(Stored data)
Content starts
-- pv_equiv track=rewrite | github.com/xiaowu0162/Search-o1 | explorations/20250708_check_reasoning_length.py | segment_thoughts_v2
-- ===== SOURCE A (Python) =====
-- def segment_thoughts_v1(x):
--     return x.strip().split('\n\n')
--
-- def segment_thoughts_v2(x):
--     # note: excluding things like "so" "therefore", "but", "let me"
--     reasoning_word_list = [
--         'okay', 'hmm', 'wait', 'but wait', 'oh wait', 'no wait', 'no, wait', 'but let me', 'but actually', 'alternatively',
--         'now', 'the question', 'ah', 'oh', 'next', 'another angle', 'another approach', 'also', 'hold on', 'looking it up',
--         'another point', 'I don\'t think', 'perhaps I', 'putting this together', 'Putting it all together', 'i\'m', 'but i\'m',
--         'let me think again', 'I don\'t see', 'maybe I', 'alternative', "I wonder if", "another way", 'an alternative',
--     ]
--     prefix_len = max([len(x) for x in reasoning_word_list])
--     newline_segmented_thoughts = segment_thoughts_v1(x)
--     final_thoughts = []
--     for t in newline_segmented_thoughts:
--         t_lower = t.lower()
--         is_segment_start = False
--         for r_w in reasoning_word_list:
--             if t_lower.startswith(r_w.lower()):
--                 is_segment_start = True
--                 break
--         if is_segment_start or not final_thoughts:
--             final_thoughts.append(t)
--         else:
--             final_thoughts[-1] += '\n\n' + t
--     return final_thoughts
-- ===== SOURCE B (Python) =====
-- def segment_thoughts_v2(x):
--     # note: excluding things like "so" "therefore", "but", "let me"
--     reasoning_word_list = [
--         'okay', 'hmm', 'wait', 'but wait', 'oh wait', 'no wait', 'no, wait', 'but let me', 'but actually', 'alternatively',
--         'now', 'the question', 'ah', 'oh', 'next', 'another angle', 'another approach', 'also', 'hold on', 'looking it up',
--         'another point', 'I don\'t think', 'perhaps I', 'putting this together', 'Putting it all together', 'i\'m', 'but i\'m',
--         'let me think again', 'I don\'t see', 'maybe I', 'alternative', "I wonder if", "another way", 'an alternative',
--     ]
--     prefixes = tuple(w.lower() for w in reasoning_word_list)
--
--     def is_start(t):
--         return t.lower().startswith(prefixes)
--
--     def group(segs):
--         # each group = one segment plus the run of following non-start segments
--         if not segs:
--             return []
--         body = []
--         rest = segs[1:]
--         while rest and not is_start(rest[0]):
--             body.append(rest.pop(0))
--         return ['\n\n'.join([segs[0]] + body)] + group(rest)
--
--     return group(x.strip().split('\n\n'))
-- ===== Notes on version B (the rewrite author's own statement) =====
-- stated objective: alternative
-- what changed: A streams segments through one fold that mutates the last output element (dropLast/append on the accumulator); B recursively takes each group at once: a head segment plus the run of following non-reasoning-start segments, joined in one step.
import Mathlib
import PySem

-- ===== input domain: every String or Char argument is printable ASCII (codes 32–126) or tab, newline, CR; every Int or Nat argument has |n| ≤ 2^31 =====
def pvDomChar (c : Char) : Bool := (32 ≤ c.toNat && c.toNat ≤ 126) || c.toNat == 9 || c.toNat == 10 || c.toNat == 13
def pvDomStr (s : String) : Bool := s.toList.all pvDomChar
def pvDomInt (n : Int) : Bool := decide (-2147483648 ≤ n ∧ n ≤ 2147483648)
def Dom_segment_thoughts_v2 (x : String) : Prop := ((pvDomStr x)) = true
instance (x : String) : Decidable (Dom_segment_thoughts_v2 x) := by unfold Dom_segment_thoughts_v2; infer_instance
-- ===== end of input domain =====

-- B replaces A's fold that rewrites the last output element by a recursion that emits each
-- group whole (head segment + following non-start run, joined once): same values, different decomposition.

-- ===== PORT A =====
def pvWordsA : List String := [
  "okay", "hmm", "wait", "but wait", "oh wait", "no wait", "no, wait", "but let me", "but actually", "alternatively",
  "now", "the question", "ah", "oh", "next", "another angle", "another approach", "also", "hold on", "looking it up",
  "another point", "I don't think", "perhaps I", "putting this together", "Putting it all together", "i'm", "but i'm",
  "let me think again", "I don't see", "maybe I", "alternative", "I wonder if", "another way", "an alternative"]

-- x.strip().split('\n\n'); the separator is a nonempty literal, so split? is always `some`
def segment_thoughts_v1 (x : String) : List String :=
  (PySem.Str.split? (PySem.Str.strip x) "\n\n").getD []

-- the inner `for r_w in reasoning_word_list: … break` loop of A
def pvInnerA (t_lower : String) : List String → Bool
  | [] => false
  | r_w :: ws => if PySem.Str.startswith t_lower (PySem.Str.lower r_w) then true else pvInnerA t_lower ws

-- the outer `for t in newline_segmented_thoughts` loop of A (`final_thoughts[-1] += …` on a
-- nonempty accumulator is dropLast ++ [last ++ …])
def pvLoopA (acc : List String) : List String → List String
  | [] => acc
  | t :: ts =>
    let is_segment_start := pvInnerA (PySem.Str.lower t) pvWordsA
    if is_segment_start || acc.isEmpty then pvLoopA (acc ++ [t]) ts
    else pvLoopA (acc.dropLast ++ [acc.getLast! ++ "\n\n" ++ t]) ts

def segment_thoughts_v2 (x : String) : List String :=
  pvLoopA [] (segment_thoughts_v1 x)

-- ===== PORT B =====
def pvPrefixesB : List String := ([
  "okay", "hmm", "wait", "but wait", "oh wait", "no wait", "no, wait", "but let me", "but actually", "alternatively",
  "now", "the question", "ah", "oh", "next", "another angle", "another approach", "also", "hold on", "looking it up",
  "another point", "I don't think", "perhaps I", "putting this together", "Putting it all together", "i'm", "but i'm",
  "let me think again", "I don't see", "maybe I", "alternative", "I wonder if", "another way", "an alternative"]).map PySem.Str.lower

def pvIsStartB (t : String) : Bool :=
  pvPrefixesB.any (fun w => PySem.Str.startswith (PySem.Str.lower t) w)

-- B's `while rest and not is_start(rest[0]): body.append(rest.pop(0))` run-collector
def pvRunB : List String → List String × List String
  | [] => ([], [])
  | u :: us =>
    if pvIsStartB u then ([], u :: us)
    else
      let p := pvRunB us
      (u :: p.1, p.2)

theorem pvRunB_snd_le (l : List String) : (pvRunB l).2.length ≤ l.length := by
  induction l with
  | nil => simp [pvRunB]
  | cons u us ih =>
    simp only [pvRunB]
    split
    · simp
    · simpa using Nat.le_succ_of_le ih

def pvGroupB : List String → List String
  | [] => []
  | t :: rest =>
    PySem.Str.join "\n\n" (t :: (pvRunB rest).1) :: pvGroupB (pvRunB rest).2
termination_by l => l.length
decreasing_by
  simpa using Nat.lt_succ_of_le (pvRunB_snd_le rest)

def segment_thoughts_v2_alt (x : String) : List String :=
  pvGroupB ((PySem.Str.split? (PySem.Str.strip x) "\n\n").getD [])

-- ===== PRECONDITION & SPEC =====
def Spec_segment_thoughts_v2 (x : String) (out : List String) : Prop := out = segment_thoughts_v2_alt x
instance (x : String) (out : List String) : Decidable (Spec_segment_thoughts_v2 x out) := by unfold Spec_segment_thoughts_v2; infer_instance

-- ===== CLAIM (what is proved, stated in full; the proofs are below) =====
def Claim_equal_segment_thoughts_v2 : Prop := ∀ (x : String), Dom_segment_thoughts_v2 x → Spec_segment_thoughts_v2 x (segment_thoughts_v2 x)

-- ===== LEMMAS AND PROOFS =====

theorem pvGroupB_nil : pvGroupB [] = [] := by rw [pvGroupB]

theorem pvGroupB_cons (t : String) (rest : List String) :
    pvGroupB (t :: rest)
      = PySem.Str.join "\n\n" (t :: (pvRunB rest).1) :: pvGroupB (pvRunB rest).2 := by
  rw [pvGroupB]

-- A's break-on-first-match inner loop is `any` over the same list
theorem pvInnerA_eq_any (tl : String) (ws : List String) :
    pvInnerA tl ws = ws.any (fun w => PySem.Str.startswith tl (PySem.Str.lower w)) := by
  induction ws with
  | nil => simp [pvInnerA]
  | cons w ws ih =>
    cases hsw : PySem.Str.startswith tl (PySem.Str.lower w) with
    | true => simp only [pvInnerA, hsw, List.any_cons]; simp
    | false => simp only [pvInnerA, hsw, List.any_cons, ← ih]; simp

theorem isStart_agree (t : String) :
    pvInnerA (PySem.Str.lower t) pvWordsA = pvIsStartB t := by
  simp [pvInnerA_eq_any, pvIsStartB, pvPrefixesB, pvWordsA]

theorem join_singleton (sep c : String) : PySem.Str.join sep [c] = c := by
  apply String.ext
  have := PySem.Chars.join_singleton sep.toList c.toList
  simpa using this

theorem join_cons_cons (sep a b : String) (r : List String) :
    PySem.Str.join sep (a :: b :: r) = a ++ sep ++ PySem.Str.join sep (b :: r) := by
  apply String.ext
  simpa using PySem.Chars.join_cons_cons sep.toList a.toList b.toList (r.map String.toList)

theorem join_merge (cur t : String) (r : List String) :
    PySem.Str.join "\n\n" (cur :: t :: r) = PySem.Str.join "\n\n" ((cur ++ "\n\n" ++ t) :: r) := by
  cases r with
  | nil => simp [join_cons_cons, join_singleton]
  | cons b r => rw [join_cons_cons, join_cons_cons, join_cons_cons]; simp [String.append_assoc]

-- main invariant: the A-loop with pending group `cur` and finished groups `gs`
theorem loop_invariant (ts : List String) :
    ∀ (gs : List String) (cur : String),
      pvLoopA (gs ++ [cur]) ts
        = gs ++ (PySem.Str.join "\n\n" (cur :: (pvRunB ts).1) :: pvGroupB (pvRunB ts).2) := by
  induction ts with
  | nil => intro gs cur; simp [pvLoopA, pvRunB, pvGroupB_nil, join_singleton]
  | cons t ts ih =>
    intro gs cur
    have hne : ((gs ++ [cur]).isEmpty) = false := by simp
    simp only [pvLoopA, isStart_agree, hne]
    by_cases h : pvIsStartB t = true
    · rw [h]
      simp only [Bool.true_or, if_true]
      rw [ih (gs ++ [cur]) t]
      simp only [pvRunB, h, if_pos, pvGroupB_cons]
      simp [join_singleton]
    · have hb : pvIsStartB t = false := by simpa using h
      rw [hb]
      simp only [Bool.false_or, if_neg (by simp : ¬ ((false : Bool) = true))]
      have hdl : (gs ++ [cur]).dropLast = gs := by simp
      have hgl : (gs ++ [cur]).getLast! = cur := by
        simp [List.getLast!_eq_getLast?_getD]
      rw [hdl, hgl, ih gs (cur ++ "\n\n" ++ t)]
      simp only [pvRunB, hb]
      simp [join_merge]

-- ===== VERDICT (by name: the statement is the Claim_ definition above) =====
theorem segment_thoughts_v2_spec : Claim_equal_segment_thoughts_v2 := by
  intro x _
  unfold Spec_segment_thoughts_v2 segment_thoughts_v2 segment_thoughts_v2_alt segment_thoughts_v1
  cases h : (PySem.Str.split? (PySem.Str.strip x) "\n\n").getD [] with
  | nil => simp [pvLoopA, pvGroupB_nil]
  | cons t ts =>
    simp only [pvLoopA, List.isEmpty_nil, Bool.or_true, if_true, List.nil_append]
    rw [pvGroupB_cons]
    simpa using loop_invariant ts [] t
Content ends
Problem requirements: Single out each line of the records above with the string "that" in it, and copy it.

Output:
-- what changed: A streams segments through one fold that mutates the last output element (dropLast/append on the accumulator); B recursively takes each group at once: a head segment plus the run of following non-reasoning-start segments, joined in one step.
-- B replaces A's fold that rewrites the last output element by a recursion that emits each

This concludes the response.